[Opening Entries supplied section]

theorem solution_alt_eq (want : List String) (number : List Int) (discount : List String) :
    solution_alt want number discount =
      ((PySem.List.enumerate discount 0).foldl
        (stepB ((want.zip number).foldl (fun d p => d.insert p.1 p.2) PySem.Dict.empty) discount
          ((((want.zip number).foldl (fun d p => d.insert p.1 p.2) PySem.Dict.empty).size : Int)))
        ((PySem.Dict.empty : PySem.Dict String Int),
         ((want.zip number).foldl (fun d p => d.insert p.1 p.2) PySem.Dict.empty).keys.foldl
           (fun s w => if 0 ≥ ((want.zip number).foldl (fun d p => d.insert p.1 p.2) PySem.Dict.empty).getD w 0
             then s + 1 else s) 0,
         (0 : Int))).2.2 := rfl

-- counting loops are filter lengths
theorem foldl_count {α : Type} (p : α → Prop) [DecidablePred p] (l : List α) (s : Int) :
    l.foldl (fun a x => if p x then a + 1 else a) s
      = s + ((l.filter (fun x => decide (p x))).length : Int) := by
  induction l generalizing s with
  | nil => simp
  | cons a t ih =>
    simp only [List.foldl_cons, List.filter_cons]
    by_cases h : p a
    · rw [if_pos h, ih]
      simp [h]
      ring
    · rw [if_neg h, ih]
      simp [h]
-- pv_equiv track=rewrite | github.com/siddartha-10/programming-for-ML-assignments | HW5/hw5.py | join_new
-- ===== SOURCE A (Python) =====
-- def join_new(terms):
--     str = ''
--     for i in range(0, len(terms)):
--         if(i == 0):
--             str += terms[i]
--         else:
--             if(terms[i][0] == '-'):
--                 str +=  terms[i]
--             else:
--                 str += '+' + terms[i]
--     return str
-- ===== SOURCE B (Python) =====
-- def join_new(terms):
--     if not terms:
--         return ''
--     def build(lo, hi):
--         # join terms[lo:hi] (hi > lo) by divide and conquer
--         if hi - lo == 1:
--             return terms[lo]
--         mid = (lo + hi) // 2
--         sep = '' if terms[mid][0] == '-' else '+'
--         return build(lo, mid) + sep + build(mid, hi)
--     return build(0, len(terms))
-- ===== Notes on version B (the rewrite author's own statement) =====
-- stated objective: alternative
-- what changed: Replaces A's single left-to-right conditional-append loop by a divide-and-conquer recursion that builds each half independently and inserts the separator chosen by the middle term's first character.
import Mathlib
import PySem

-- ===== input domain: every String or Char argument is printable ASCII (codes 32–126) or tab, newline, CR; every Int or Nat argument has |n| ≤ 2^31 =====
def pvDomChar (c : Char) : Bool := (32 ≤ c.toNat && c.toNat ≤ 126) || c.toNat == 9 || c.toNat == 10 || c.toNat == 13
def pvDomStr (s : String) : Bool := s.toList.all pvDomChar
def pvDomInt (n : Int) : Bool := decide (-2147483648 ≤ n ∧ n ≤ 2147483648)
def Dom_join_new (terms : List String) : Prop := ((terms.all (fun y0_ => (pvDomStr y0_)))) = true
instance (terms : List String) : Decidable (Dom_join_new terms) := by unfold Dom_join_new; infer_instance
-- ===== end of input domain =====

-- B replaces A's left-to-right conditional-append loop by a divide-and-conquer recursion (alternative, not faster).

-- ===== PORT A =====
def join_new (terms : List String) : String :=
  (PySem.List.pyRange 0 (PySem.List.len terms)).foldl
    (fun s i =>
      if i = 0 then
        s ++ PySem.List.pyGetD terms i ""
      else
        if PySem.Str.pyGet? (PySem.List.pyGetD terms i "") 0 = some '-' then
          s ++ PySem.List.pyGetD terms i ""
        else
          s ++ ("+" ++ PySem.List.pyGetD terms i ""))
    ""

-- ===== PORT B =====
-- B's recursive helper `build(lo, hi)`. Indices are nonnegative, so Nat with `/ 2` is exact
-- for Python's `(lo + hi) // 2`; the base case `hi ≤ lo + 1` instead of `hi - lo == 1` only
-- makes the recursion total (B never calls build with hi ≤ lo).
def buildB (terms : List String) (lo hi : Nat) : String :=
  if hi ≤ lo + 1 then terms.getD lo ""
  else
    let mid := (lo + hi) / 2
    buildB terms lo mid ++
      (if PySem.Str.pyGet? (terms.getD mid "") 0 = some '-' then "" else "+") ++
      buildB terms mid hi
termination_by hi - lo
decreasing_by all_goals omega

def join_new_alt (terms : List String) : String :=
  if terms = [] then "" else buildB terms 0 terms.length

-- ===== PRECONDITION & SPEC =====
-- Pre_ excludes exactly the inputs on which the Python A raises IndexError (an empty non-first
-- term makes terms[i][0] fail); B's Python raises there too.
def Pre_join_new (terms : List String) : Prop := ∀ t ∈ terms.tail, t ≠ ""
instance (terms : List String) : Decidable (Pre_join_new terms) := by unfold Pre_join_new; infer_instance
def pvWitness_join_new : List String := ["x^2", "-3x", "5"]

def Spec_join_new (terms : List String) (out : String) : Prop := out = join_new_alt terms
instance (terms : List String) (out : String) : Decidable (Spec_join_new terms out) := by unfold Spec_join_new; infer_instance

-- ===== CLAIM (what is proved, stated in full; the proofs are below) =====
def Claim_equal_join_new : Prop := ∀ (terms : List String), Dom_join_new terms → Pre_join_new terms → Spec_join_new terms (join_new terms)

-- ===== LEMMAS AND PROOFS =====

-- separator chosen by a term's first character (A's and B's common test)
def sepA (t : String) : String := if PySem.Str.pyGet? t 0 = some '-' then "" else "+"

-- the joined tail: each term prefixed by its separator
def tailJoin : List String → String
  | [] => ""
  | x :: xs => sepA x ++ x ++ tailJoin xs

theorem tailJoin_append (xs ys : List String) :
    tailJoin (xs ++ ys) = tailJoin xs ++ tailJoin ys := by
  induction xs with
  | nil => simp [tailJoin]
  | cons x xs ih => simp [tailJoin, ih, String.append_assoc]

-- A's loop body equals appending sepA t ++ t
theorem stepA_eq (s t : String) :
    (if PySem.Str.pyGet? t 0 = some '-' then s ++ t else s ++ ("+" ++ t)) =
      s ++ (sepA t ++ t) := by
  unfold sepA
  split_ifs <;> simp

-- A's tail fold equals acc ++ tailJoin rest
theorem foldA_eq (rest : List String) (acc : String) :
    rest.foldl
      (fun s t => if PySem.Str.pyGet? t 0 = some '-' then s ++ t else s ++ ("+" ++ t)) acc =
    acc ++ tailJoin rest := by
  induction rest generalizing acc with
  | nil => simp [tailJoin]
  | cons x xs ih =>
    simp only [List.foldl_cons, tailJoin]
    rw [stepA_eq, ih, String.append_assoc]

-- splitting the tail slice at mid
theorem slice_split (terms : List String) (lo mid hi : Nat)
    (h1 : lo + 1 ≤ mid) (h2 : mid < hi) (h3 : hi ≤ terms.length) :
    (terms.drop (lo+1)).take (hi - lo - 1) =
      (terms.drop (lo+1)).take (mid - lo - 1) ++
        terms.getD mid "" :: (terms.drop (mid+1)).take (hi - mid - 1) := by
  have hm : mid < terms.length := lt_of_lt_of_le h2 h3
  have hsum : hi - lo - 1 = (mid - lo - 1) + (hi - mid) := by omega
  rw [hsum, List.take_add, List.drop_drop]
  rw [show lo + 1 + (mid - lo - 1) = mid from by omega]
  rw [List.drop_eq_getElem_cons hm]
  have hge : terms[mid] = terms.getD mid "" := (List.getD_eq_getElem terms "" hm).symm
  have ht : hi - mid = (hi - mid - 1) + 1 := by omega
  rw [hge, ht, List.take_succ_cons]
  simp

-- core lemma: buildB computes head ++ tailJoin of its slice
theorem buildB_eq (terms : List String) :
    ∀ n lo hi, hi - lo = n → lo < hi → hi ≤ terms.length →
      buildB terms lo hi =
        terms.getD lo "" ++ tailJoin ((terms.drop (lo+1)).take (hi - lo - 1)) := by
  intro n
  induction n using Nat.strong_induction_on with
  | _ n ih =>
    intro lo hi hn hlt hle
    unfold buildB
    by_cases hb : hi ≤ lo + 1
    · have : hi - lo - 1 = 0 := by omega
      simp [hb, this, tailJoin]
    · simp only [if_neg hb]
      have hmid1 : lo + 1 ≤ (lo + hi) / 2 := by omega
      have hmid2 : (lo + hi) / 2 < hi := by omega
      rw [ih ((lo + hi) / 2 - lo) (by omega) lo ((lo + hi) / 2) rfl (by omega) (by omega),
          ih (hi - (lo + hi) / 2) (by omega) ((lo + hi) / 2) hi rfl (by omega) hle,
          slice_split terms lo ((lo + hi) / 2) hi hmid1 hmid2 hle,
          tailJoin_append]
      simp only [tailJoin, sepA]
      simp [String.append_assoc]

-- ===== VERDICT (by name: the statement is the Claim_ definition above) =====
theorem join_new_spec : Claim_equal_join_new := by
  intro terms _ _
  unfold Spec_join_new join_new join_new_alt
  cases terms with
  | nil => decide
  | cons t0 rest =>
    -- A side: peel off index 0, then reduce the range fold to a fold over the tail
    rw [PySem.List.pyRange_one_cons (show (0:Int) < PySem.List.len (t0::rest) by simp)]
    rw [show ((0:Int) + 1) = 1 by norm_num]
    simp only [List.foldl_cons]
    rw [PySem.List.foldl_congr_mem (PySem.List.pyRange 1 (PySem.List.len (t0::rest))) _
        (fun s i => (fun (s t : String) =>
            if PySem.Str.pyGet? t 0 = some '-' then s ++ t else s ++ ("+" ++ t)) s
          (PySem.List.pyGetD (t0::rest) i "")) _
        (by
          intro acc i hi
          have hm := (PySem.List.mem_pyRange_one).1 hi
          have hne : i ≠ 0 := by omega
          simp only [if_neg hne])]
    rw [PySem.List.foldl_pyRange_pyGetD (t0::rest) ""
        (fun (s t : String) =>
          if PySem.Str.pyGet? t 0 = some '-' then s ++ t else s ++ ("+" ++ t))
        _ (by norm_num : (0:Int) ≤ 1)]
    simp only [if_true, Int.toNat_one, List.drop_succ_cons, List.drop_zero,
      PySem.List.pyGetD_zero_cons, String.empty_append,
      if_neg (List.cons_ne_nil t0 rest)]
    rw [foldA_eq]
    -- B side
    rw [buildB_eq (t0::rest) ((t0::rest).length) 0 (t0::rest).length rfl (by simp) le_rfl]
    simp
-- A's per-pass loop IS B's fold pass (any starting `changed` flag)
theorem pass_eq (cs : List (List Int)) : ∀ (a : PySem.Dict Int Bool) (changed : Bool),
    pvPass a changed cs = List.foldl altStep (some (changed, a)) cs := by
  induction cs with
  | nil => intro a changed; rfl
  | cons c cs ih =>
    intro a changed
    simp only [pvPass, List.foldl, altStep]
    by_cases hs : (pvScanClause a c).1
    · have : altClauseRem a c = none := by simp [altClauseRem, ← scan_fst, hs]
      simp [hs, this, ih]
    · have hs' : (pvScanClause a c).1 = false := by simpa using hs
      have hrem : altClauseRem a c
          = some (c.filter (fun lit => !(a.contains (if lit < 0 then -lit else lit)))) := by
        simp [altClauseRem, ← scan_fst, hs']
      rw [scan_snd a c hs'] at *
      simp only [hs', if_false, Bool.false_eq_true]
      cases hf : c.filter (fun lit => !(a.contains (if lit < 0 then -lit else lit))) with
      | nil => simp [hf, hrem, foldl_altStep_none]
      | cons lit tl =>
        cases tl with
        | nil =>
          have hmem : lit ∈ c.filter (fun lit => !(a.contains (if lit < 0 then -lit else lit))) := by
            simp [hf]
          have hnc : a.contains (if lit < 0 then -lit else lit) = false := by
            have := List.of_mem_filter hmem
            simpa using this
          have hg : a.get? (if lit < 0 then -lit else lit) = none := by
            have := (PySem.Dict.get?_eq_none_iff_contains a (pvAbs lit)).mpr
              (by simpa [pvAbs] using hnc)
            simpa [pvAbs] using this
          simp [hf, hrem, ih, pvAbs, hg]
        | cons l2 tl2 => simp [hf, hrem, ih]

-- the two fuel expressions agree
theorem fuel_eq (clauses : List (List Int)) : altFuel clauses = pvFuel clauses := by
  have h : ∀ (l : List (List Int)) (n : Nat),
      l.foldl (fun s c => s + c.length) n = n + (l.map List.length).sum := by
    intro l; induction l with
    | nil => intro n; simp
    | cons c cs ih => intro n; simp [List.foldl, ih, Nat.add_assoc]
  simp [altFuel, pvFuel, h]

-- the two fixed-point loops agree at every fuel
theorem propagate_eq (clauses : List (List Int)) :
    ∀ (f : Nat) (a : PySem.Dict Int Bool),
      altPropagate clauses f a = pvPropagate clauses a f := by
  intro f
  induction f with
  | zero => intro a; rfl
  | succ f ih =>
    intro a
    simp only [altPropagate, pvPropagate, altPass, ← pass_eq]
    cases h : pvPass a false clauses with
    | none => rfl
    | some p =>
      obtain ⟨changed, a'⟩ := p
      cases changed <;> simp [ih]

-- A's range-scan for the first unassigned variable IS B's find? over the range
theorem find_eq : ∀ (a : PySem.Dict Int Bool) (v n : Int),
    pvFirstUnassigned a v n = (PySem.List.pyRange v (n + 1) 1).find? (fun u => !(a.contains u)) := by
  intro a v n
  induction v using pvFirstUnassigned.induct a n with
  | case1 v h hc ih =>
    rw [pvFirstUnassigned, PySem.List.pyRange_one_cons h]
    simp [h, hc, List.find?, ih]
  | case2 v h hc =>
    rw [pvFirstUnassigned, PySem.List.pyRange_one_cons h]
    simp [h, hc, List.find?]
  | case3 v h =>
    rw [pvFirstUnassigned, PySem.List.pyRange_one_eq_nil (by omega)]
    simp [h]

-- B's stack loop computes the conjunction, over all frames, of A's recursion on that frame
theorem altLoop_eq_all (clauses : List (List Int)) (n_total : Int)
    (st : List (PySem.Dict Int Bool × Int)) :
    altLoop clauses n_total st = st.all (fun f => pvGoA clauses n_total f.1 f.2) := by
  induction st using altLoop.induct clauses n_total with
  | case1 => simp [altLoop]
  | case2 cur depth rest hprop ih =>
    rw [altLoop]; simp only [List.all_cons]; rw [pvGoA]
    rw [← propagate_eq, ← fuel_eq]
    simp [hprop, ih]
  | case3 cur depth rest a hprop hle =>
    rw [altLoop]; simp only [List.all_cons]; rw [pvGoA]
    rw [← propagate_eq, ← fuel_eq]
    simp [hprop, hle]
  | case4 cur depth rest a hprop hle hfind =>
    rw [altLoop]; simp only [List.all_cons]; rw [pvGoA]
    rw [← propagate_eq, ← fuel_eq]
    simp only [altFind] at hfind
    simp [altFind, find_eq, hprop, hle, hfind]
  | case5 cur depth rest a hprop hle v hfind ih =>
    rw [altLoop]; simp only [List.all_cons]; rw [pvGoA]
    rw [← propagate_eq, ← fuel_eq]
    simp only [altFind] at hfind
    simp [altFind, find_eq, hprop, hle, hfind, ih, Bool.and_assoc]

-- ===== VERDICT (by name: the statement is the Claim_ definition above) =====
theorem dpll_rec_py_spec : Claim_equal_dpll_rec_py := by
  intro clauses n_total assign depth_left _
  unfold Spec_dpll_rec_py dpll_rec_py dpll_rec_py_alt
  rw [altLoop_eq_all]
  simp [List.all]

[Closing Entries supplied section]

Task prompt: The lines above that hold the word "every" are the ones to copy.

The answer:
-- ===== input domain: every String or Char argument is printable ASCII (codes 32–126) or tab, newline, CR; every Int or Nat argument has |n| ≤ 2^31 =====
-- the two fixed-point loops agree at every fuel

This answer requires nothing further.